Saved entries

◇ ◇ ◇ ◇ ◇

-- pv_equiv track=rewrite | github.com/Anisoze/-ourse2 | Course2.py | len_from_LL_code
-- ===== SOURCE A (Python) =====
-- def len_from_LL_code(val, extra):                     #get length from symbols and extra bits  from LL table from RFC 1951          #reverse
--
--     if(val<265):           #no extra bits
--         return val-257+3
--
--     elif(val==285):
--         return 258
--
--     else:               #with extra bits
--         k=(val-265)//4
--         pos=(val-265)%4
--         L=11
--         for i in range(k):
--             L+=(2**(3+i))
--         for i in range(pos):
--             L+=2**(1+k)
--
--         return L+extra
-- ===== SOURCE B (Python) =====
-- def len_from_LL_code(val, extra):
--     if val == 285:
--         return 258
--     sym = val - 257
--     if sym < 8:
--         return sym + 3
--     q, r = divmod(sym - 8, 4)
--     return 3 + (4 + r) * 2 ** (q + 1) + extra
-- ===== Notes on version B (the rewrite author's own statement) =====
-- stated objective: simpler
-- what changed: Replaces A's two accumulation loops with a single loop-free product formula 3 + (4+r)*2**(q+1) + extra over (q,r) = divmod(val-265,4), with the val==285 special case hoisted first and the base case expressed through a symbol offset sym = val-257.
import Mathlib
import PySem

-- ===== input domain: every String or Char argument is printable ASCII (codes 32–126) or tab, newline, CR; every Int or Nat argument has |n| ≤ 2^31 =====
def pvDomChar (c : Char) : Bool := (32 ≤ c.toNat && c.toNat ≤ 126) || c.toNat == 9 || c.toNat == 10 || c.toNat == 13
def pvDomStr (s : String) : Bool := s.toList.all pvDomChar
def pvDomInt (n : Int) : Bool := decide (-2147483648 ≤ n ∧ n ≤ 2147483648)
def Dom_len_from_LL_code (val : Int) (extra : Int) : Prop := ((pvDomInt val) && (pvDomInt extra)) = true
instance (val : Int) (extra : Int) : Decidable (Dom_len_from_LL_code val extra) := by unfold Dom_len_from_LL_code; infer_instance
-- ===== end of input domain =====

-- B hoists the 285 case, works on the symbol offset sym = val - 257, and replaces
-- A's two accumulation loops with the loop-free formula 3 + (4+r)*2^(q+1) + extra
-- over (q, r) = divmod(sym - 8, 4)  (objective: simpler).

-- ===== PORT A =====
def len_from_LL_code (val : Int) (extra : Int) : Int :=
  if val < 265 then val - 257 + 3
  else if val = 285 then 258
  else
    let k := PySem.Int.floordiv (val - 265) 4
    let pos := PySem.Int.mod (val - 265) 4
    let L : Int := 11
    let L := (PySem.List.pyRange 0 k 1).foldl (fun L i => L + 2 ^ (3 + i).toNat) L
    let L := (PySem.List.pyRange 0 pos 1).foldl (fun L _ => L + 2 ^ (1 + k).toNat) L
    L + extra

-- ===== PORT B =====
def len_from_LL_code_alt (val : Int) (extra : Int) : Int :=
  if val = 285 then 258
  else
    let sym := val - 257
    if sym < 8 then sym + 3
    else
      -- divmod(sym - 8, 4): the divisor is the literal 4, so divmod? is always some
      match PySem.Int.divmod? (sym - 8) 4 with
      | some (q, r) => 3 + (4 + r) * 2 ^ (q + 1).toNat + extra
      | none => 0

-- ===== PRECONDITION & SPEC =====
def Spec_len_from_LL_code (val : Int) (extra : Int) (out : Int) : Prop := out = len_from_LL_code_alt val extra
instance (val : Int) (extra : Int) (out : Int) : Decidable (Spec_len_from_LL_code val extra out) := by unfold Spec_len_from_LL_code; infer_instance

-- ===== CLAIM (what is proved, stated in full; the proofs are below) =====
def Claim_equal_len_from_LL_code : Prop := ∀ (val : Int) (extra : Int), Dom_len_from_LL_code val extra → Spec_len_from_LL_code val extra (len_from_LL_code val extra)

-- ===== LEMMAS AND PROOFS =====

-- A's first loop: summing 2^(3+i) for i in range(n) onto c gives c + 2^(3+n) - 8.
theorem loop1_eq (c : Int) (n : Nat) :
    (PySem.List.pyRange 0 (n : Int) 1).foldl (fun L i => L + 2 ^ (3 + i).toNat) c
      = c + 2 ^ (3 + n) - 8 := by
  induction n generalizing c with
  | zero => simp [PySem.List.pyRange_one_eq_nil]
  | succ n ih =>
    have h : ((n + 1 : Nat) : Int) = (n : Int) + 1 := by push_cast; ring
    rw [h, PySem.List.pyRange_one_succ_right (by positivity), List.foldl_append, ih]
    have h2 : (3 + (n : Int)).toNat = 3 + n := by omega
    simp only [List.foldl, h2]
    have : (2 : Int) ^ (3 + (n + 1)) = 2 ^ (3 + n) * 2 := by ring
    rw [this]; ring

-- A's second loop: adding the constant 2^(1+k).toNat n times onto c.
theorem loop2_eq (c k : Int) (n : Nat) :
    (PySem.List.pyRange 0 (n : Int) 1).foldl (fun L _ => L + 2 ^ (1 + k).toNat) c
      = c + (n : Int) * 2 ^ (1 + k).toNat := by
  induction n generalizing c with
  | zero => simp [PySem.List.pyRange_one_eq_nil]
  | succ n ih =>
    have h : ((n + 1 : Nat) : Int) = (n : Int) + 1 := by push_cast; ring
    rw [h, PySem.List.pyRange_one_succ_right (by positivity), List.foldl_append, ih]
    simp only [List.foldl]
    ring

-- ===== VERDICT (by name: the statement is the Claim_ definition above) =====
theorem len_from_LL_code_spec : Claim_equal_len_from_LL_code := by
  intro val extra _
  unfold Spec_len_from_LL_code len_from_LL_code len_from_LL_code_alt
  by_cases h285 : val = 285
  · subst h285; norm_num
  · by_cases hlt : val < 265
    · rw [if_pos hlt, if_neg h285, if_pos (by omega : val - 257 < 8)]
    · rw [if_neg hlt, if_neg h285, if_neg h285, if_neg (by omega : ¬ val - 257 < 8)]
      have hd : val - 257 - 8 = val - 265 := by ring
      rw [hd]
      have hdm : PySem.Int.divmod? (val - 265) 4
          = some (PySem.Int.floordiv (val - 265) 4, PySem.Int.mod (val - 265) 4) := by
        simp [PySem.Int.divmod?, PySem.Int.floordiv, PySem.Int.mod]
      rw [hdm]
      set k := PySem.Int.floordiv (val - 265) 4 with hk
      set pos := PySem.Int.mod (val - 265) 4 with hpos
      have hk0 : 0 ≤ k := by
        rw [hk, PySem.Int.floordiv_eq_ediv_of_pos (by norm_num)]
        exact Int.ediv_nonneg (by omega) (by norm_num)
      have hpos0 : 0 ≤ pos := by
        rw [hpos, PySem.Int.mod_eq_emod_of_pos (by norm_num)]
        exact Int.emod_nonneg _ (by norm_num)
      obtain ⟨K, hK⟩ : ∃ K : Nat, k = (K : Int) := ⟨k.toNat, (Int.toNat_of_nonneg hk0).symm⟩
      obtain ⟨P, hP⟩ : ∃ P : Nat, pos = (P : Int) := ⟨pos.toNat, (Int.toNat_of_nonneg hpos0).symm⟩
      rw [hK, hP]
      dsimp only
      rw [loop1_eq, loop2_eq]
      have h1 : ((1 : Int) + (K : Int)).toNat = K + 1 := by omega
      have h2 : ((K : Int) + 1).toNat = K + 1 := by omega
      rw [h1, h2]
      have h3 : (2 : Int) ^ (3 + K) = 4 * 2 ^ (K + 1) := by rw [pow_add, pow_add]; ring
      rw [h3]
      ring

◇ ◇ ◇ ◇ ◇

_Work instruction_.
Set down exactly the lines that begin the records and continue through the line bearing "-- ===== input"; include both ends.

_Written reply_.
-- pv_equiv track=rewrite | github.com/Anisoze/-ourse2 | Course2.py | len_from_LL_code
-- ===== SOURCE A (Python) =====
-- def len_from_LL_code(val, extra):                     #get length from symbols and extra bits  from LL table from RFC 1951          #reverse
--
--     if(val<265):           #no extra bits
--         return val-257+3
--
--     elif(val==285):
--         return 258
--
--     else:               #with extra bits
--         k=(val-265)//4
--         pos=(val-265)%4
--         L=11
--         for i in range(k):
--             L+=(2**(3+i))
--         for i in range(pos):
--             L+=2**(1+k)
--
--         return L+extra
-- ===== SOURCE B (Python) =====
-- def len_from_LL_code(val, extra):
--     if val == 285:
--         return 258
--     sym = val - 257
--     if sym < 8:
--         return sym + 3
--     q, r = divmod(sym - 8, 4)
--     return 3 + (4 + r) * 2 ** (q + 1) + extra
-- ===== Notes on version B (the rewrite author's own statement) =====
-- stated objective: simpler
-- what changed: Replaces A's two accumulation loops with a single loop-free product formula 3 + (4+r)*2**(q+1) + extra over (q,r) = divmod(val-265,4), with the val==285 special case hoisted first and the base case expressed through a symbol offset sym = val-257.
import Mathlib
import PySem

-- ===== input domain: every String or Char argument is printable ASCII (codes 32–126) or tab, newline, CR; every Int or Nat argument has |n| ≤ 2^31 =====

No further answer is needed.